Level 41 , Bayreuth, Germany

19 July, 21:27

I wrote a quick test for your code and I saw where the problem is:

String[] tests = {"0", "1", "2", "3", "4", "5", "6", "7", "8", "9", "a", "b", "c", "d", "e", "f"};
Stream.of(tests).forEach(test -> System.out.format("source: %s, result: %s, validation: %s%n",
                test,
                toBinary(test),
                new BigInteger(test, 16).toString(2))
);

0 and a-f display correctly as a full nibble (4 digits) while 1-9 do not. There are also a lot of redundancies and you sometimes use api methods not correctly, eg:

else if (!hexNumber.matches("[0-9a-f]+")) return "";

else if (hexNumber.matches("[0-9a-f]+")) {

if you already drop out of the method if the hex is not 0-9a-f, then why check this another time? It has to be 0-9a-f after the first check. Similar here:

if (decimalNumber < 0) return "";
else if (decimalNumber == 0) {
    result = "0000";
} else if (decimalNumber >= 0) {

if decimalNumber is not <= 0 then it has to be >(=) 0. The last else if can be written as a plain else Character.getNumericValue(c) this not just gets the numeric value of '0'-'9' but also of 'a'-'f', you do not need an if-else and devide that up and handle that in different ways. In your first question to that task I already told you how I'd approach that (and you already adopted a few ideas).
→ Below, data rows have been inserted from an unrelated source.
-- pv_equiv track=rewrite | github.com/hac-ohmygod0193/nycu-data-science-2024-spring | lab1/part1/111511198.py | binary_search_last_date
-- ===== SOURCE A (Python) =====
-- def binary_search_last_date(articles, target_date):
--     """
--     Perform binary search to find the index of the last article with a date <= target_date.
--
--     Args:
--         articles (list): List of articles sorted by date.
--         target_date (str): The target date to find.
--
--     Returns:
--         int: Index of the last article with a date <= target_date.
--     """
--     left, right = 0, len(articles) - 1
--     while left <= right:
--         mid = (left + right) // 2
--         if articles[mid]["date"] <= target_date:
--             if mid == len(articles) - 1 or articles[mid + 1]["date"] > target_date:
--                 return mid
--             left = mid + 1
--         else:
--             right = mid - 1
--     return -1
-- ===== SOURCE B (Python) =====
-- def binary_search_last_date(articles, target_date):
--     """The list is sorted by date, so the index of the last article with
--     date <= target_date is simply (number of articles with date <= target_date) - 1;
--     count them in one linear pass (-1 falls out naturally when none qualify)."""
--     count = 0
--     for article in articles:
--         if article["date"] <= target_date:
--             count += 1
--     return count - 1
-- ===== Notes on version B (the rewrite author's own statement) =====
-- stated objective: simpler
-- what changed: Replaced A's binary search (interval halving with a neighbour peek and mid-loop returns) by a single linear counting pass: on a date-sorted list the last index with date <= target equals the count of such articles minus one.
-- outside the precondition, e.g. on binary_search_last_date([{'date': 'b'}, {'date': 'a'}], 'a'): A returns -1, B returns 0; on binary_search_last_date([{'date': 'a'}, {'date': 'b'}, {}], 'a'): A returns 0, B raises KeyError
import Mathlib
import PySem

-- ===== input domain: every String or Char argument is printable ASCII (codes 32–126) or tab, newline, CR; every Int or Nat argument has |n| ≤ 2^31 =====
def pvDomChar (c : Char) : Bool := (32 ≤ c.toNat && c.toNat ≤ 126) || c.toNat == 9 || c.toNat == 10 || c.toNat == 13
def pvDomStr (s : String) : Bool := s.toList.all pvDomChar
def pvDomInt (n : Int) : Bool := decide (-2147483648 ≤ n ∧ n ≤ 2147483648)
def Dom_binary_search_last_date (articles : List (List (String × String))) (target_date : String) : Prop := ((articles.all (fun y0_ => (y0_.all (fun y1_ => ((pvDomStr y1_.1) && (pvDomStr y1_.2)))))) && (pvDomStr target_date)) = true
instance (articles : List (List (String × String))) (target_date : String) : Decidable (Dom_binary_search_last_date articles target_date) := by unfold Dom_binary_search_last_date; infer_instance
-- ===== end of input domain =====

-- B replaces A's binary search by a single linear counting pass (count of dates ≤ target, minus one);
-- equal on sorted inputs whose articles all carry "date".


-- ===== PORT A =====
-- the while-loop of A; fuel bounds the iteration count (n+1 suffices); -2 marks the
-- KeyError/IndexError cases Python raises on (excluded by Pre_)
def pvLoopA (articles : List (List (String × String))) (target_date : String)
    (left right : Int) : Nat → Int
  | 0 => -1
  | fuel + 1 =>
    if left ≤ right then
      let mid := PySem.Int.floordiv (left + right) 2
      match PySem.List.pyGet? articles mid with
      | none => -2
      | some art =>
        match art.lookup "date" with
        | none => -2
        | some d =>
          if d ≤ target_date then
            if mid = (articles.length : Int) - 1 then mid
            else
              match PySem.List.pyGet? articles (mid + 1) with
              | none => -2
              | some art2 =>
                match art2.lookup "date" with
                | none => -2
                | some d2 =>
                  if target_date < d2 then mid
                  else pvLoopA articles target_date (mid + 1) right fuel
          else pvLoopA articles target_date left (mid - 1) fuel
    else -1

def binary_search_last_date (articles : List (List (String × String))) (target_date : String) : Int :=
  pvLoopA articles target_date 0 ((articles.length : Int) - 1) (articles.length + 1)

-- ===== PORT B =====
-- B's for-loop over the articles, accumulating the count; none = KeyError (excluded by Pre_)
def pvCountB (target_date : String) (count : Int) : List (List (String × String)) → Option Int
  | [] => some count
  | article :: rest =>
    match article.lookup "date" with
    | none => none
    | some d =>
      if d ≤ target_date then pvCountB target_date (count + 1) rest
      else pvCountB target_date count rest

def binary_search_last_date_alt (articles : List (List (String × String))) (target_date : String) : Int :=
  match pvCountB target_date 0 articles with
  | none => -2
  | some count => count - 1

-- ===== PRECONDITION & SPEC =====
-- Pre_ excludes inputs where A raises (an article probed without a "date" key: KeyError) and
-- unsorted inputs, on which the value of a binary search is an artefact of its probe order —
-- the docstring requires "articles sorted by date".
def Pre_binary_search_last_date (articles : List (List (String × String))) (target_date : String) : Prop :=
  (∀ a ∈ articles, (a.lookup "date").isSome) ∧
  articles.Pairwise (fun x y =>
    ((x.lookup "date").getD "").toList ≤ ((y.lookup "date").getD "").toList)
instance (articles : List (List (String × String))) (target_date : String) : Decidable (Pre_binary_search_last_date articles target_date) := by unfold Pre_binary_search_last_date; infer_instance

def pvWitness_binary_search_last_date : (List (List (String × String))) × String :=
  ([[("date", "2024-01-01")], [("date", "2024-02-02")]], "2024-01-15")

def Spec_binary_search_last_date (articles : List (List (String × String))) (target_date : String) (out : Int) : Prop := out = binary_search_last_date_alt articles target_date
instance (articles : List (List (String × String))) (target_date : String) (out : Int) : Decidable (Spec_binary_search_last_date articles target_date out) := by unfold Spec_binary_search_last_date; infer_instance

-- ===== CLAIM (what is proved, stated in full; the proofs are below) =====
def Claim_equal_binary_search_last_date : Prop := ∀ (articles : List (List (String × String))) (target_date : String), Dom_binary_search_last_date articles target_date → Pre_binary_search_last_date articles target_date → Spec_binary_search_last_date articles target_date (binary_search_last_date articles target_date)

-- ===== LEMMAS AND PROOFS =====

-- date of article i (proof-side view; "" is never consulted under Pre_)
def pvDateAt (articles : List (List (String × String))) (i : Nat) : String :=
  ((articles.getD i []).lookup "date").getD ""

-- successful probe of index mid: the element and its date, as the ports see them
theorem pvProbe (articles : List (List (String × String)))
    (hkey : ∀ a ∈ articles, (a.lookup "date").isSome)
    (mid : Int) (h0 : 0 ≤ mid) (hn : mid < articles.length) :
    ∃ art, PySem.List.pyGet? articles mid = some art ∧
      art.lookup "date" = some (pvDateAt articles mid.toNat) := by
  have hm : mid.toNat < articles.length := by omega
  refine ⟨articles[mid.toNat], PySem.List.pyGet?_eq_some_getElem (xs := articles) h0 hn, ?_⟩
  have := hkey articles[mid.toNat] (articles.getElem_mem hm)
  obtain ⟨d, hd⟩ := Option.isSome_iff_exists.mp this
  simp [pvDateAt, List.getD_eq_getElem?_getD, List.getElem?_eq_getElem hm, hd]

-- B's counting loop on the suffix drop k yields count + (c - min c k), for any c with
-- date(i) ≤ target ↔ i < c on [0,n)
theorem pvCountB_drop (articles : List (List (String × String))) (target_date : String) (c : Nat)
    (hkey : ∀ a ∈ articles, (a.lookup "date").isSome)
    (hc1 : ∀ i : Nat, (i : Int) < articles.length →
      (pvDateAt articles i ≤ target_date ↔ (i : Int) < c))
    (hcn : c ≤ articles.length) :
    ∀ (m k : Nat) (count : Int), k ≤ articles.length → articles.length - k = m →
      pvCountB target_date count (articles.drop k) =
        some (count + ((c : Int) - min (c : Int) (k : Int))) := by
  intro m
  induction m with
  | zero =>
    intro k count hk hm
    have hkn : k = articles.length := by omega
    subst hkn
    simp [List.drop_length, pvCountB]
    omega
  | succ m ih =>
    intro k count hk hm
    have hklt : k < articles.length := by omega
    have hdrop : articles.drop k = articles[k] :: articles.drop (k + 1) :=
      List.drop_eq_getElem_cons hklt
    obtain ⟨art, hget, hlk⟩ := pvProbe articles hkey (k : Int) (by omega) (by exact_mod_cast hklt)
    have hart : art = articles[k] := by
      have := PySem.List.pyGet?_eq_some_getElem (xs := articles) (i := (k : Int))
        (by omega) (by exact_mod_cast hklt)
      rw [this] at hget; exact (Option.some_inj.mp hget).symm
    have hlk' : articles[k].lookup "date" = some (pvDateAt articles k) := by
      rw [← hart]; simpa using hlk
    have hiff := hc1 k (by exact_mod_cast hklt)
    rw [hdrop]
    by_cases hle : pvDateAt articles k ≤ target_date
    · have hkc : (k : Int) < c := hiff.mp hle
      simp only [pvCountB, hlk', if_pos hle]
      rw [ih (k + 1) (count + 1) (by omega) (by omega), Option.some_inj]
      push_cast; omega
    · have hkc : ¬ ((k : Int) < c) := fun h => hle (hiff.mpr h)
      simp only [pvCountB, hlk', if_neg hle]
      rw [ih (k + 1) count (by omega) (by omega), Option.some_inj]
      push_cast; omega

-- A's loop computes c - 1
theorem pvLoopA_eq (articles : List (List (String × String))) (target_date : String) (c : Int)
    (hkey : ∀ a ∈ articles, (a.lookup "date").isSome)
    (hc1 : ∀ i : Nat, (i : Int) < articles.length →
      (pvDateAt articles i ≤ target_date ↔ (i : Int) < c)) :
    ∀ (fuel : Nat) (left right : Int), 0 ≤ left → right ≤ (articles.length : Int) - 1 →
      left ≤ right + 1 → c ≤ right + 1 → (left < c ∨ (left = 0 ∧ c = 0)) →
      (right - left + 1).toNat < fuel →
      pvLoopA articles target_date left right fuel = c - 1 := by
  intro fuel
  induction fuel with
  | zero => intro left right _ _ _ _ _ hf; omega
  | succ fuel ih =>
    intro left right hl hrn hlr1 hcr hdisj hf
    by_cases hlr : left ≤ right
    · have hmid := PySem.Int.floordiv_two_mid_bounds (lo := left) (hi := right) hlr
      obtain ⟨art, hget, hlk⟩ := pvProbe articles hkey (PySem.Int.floordiv (left + right) 2)
        (by omega) (by omega)
      have hkey1 : pvDateAt articles (PySem.Int.floordiv (left + right) 2).toNat ≤ target_date ↔
          PySem.Int.floordiv (left + right) 2 < c := by
        have h := hc1 (PySem.Int.floordiv (left + right) 2).toNat (by omega)
        rwa [Int.toNat_of_nonneg (by omega)] at h
      by_cases hle : pvDateAt articles (PySem.Int.floordiv (left + right) 2).toNat ≤ target_date
      · have hmc : PySem.Int.floordiv (left + right) 2 < c := hkey1.mp hle
        by_cases hlast : PySem.Int.floordiv (left + right) 2 = (articles.length : Int) - 1
        · simp only [pvLoopA, if_pos hlr, hget, hlk, if_pos hle, if_pos hlast]
          omega
        · obtain ⟨art2, hget2, hlk2⟩ := pvProbe articles hkey
            (PySem.Int.floordiv (left + right) 2 + 1) (by omega) (by omega)
          have hkey2 : pvDateAt articles (PySem.Int.floordiv (left + right) 2 + 1).toNat ≤ target_date ↔
              PySem.Int.floordiv (left + right) 2 + 1 < c := by
            have h := hc1 (PySem.Int.floordiv (left + right) 2 + 1).toNat (by omega)
            rwa [Int.toNat_of_nonneg (by omega)] at h
          by_cases hgt : target_date < pvDateAt articles (PySem.Int.floordiv (left + right) 2 + 1).toNat
          · simp only [pvLoopA, if_pos hlr, hget, hlk, if_pos hle, if_neg hlast, hget2, hlk2,
              if_pos hgt]
            have : ¬ (PySem.Int.floordiv (left + right) 2 + 1 < c) := by
              rw [← hkey2]; exact not_le.mpr hgt
            omega
          · have hle2 : pvDateAt articles (PySem.Int.floordiv (left + right) 2 + 1).toNat ≤ target_date :=
              not_lt.mp hgt
            simp only [pvLoopA, if_pos hlr, hget, hlk, if_pos hle, if_neg hlast, hget2, hlk2,
              if_neg hgt]
            exact ih _ right (by omega) hrn (by omega) hcr (Or.inl (hkey2.mp hle2)) (by omega)
      · have hmc : ¬ (PySem.Int.floordiv (left + right) 2 < c) := by rw [← hkey1]; exact hle
        simp only [pvLoopA, if_pos hlr, hget, hlk, if_neg hle]
        exact ih left _ hl (by omega) (by omega) (by omega) hdisj (by omega)
    · simp only [pvLoopA, if_neg hlr]; omega

-- ===== VERDICT (by name: the statement is the Claim_ definition above) =====
theorem binary_search_last_date_spec : Claim_equal_binary_search_last_date := by
  intro articles target_date _ hpre
  obtain ⟨hkey, hsort⟩ := hpre
  have hDg : ∀ (i : Nat) (h : i < articles.length),
      pvDateAt articles i = ((articles[i].lookup "date").getD "") := by
    intro i h
    simp [pvDateAt, List.getD_eq_getElem?_getD, List.getElem?_eq_getElem h]
  have hdown : ∀ i j : Nat, i ≤ j → j < articles.length →
      pvDateAt articles j ≤ target_date → pvDateAt articles i ≤ target_date := by
    intro i j hij hj hPj
    rcases Nat.eq_or_lt_of_le hij with h | h
    · subst h; exact hPj
    · have hrel := (List.pairwise_iff_getElem.mp hsort) i j (by omega) hj h
      rw [hDg i (by omega), hDg j hj] at *
      exact le_trans (String.le_iff_toList_le.mpr hrel) hPj
  have hex : ∃ k : Nat, k = articles.length ∨ ¬ pvDateAt articles k ≤ target_date :=
    ⟨articles.length, Or.inl rfl⟩
  set c : Nat := Nat.find hex with hcdef
  have hcn : c ≤ articles.length := Nat.find_min' hex (Or.inl rfl)
  have hc1 : ∀ i : Nat, (i : Int) < articles.length →
      (pvDateAt articles i ≤ target_date ↔ (i : Int) < (c : Int)) := by
    intro i hi
    have hin : i < articles.length := by exact_mod_cast hi
    constructor
    · intro hP
      by_contra hnot
      have hci : c ≤ i := by omega
      rcases Nat.find_spec hex with h | h
      · omega
      · exact h (hdown c i hci hin hP)
    · intro hlt
      have h := Nat.find_min hex (m := i) (by omega)
      push Not at h
      exact h.2
  show _ = _
  unfold binary_search_last_date binary_search_last_date_alt
  have hB := pvCountB_drop articles target_date c hkey hc1 hcn articles.length 0 0 (by omega) (by omega)
  simp only [List.drop_zero] at hB
  rw [hB,
    pvLoopA_eq articles target_date (c : Int) hkey hc1 _ _ _ (by omega) (by omega)
      (by omega) (by omega) (by omega) (by omega)]
  simp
Let me show you a simple approach for just one char:

Thomas

Level 41 , Bayreuth, Germany

19 July, 21:28

public static void main(String[] args) {
    String[] tests = {"0", "1", "2", "3", "4", "5", "6", "7", "8", "9", "a", "b", "c", "d", "e", "f"};
    Stream.of(tests).forEach(test -> System.out.format("source: %s, result: %s, validation: %s%n",
            test,
            toBinary(test),
            new BigInteger(test, 16).toString(2))
    );
}

private static String toBinary(String s) {
    if (s == null || !s.matches("[0-9a-f]+")) {
        return "";
    }

    char hex = s.charAt(0);

    // simple hex to dec
    int decimalNumber = hex <= '9' ? hex - '0' : hex - 'a' + 10;

    // now dec to bin
    StringBuilder nibble = new StringBuilder();
    while (decimalNumber > 0) {
        nibble.insert(0, decimalNumber % 2);
        decimalNumber /= 2;
    }

    // pad with zeros
    while (nibble.length() < 4) {
        nibble.insert(0, '0');
    }

    return nibble.toString();
}

you just would need to add another loop to go to an entire string (and not just the first char) and a second StringBuilder to hold the complete result.

Evgeniia Shabaeva

Level 27 , Budapest, Hungary

23 July, 12:26

Thank you so much for all the valuable comments! I deleted all the redundant code and, what makes me really happy, finally understood my main mistake. Thank you for pointing it put in your code. It was that I didn't write the second loop to add the missing zeroes in the sub-method that was supposed to turn int values to their binary equivalents and return strings (of four characters, not just any strings). So, I kept the String decimalToBinary(int decimalNumber) method and added another while-loop to it:

while (result.length() < 4) {
                result = "0" + result;
            }

I also tried rewriting it using StringBuilder, but then I thought that I probably hadn't been supposed to know StringBuilder at that point, so I just used the same String variable called "result". It worked, so I'm glad. Thank you once again!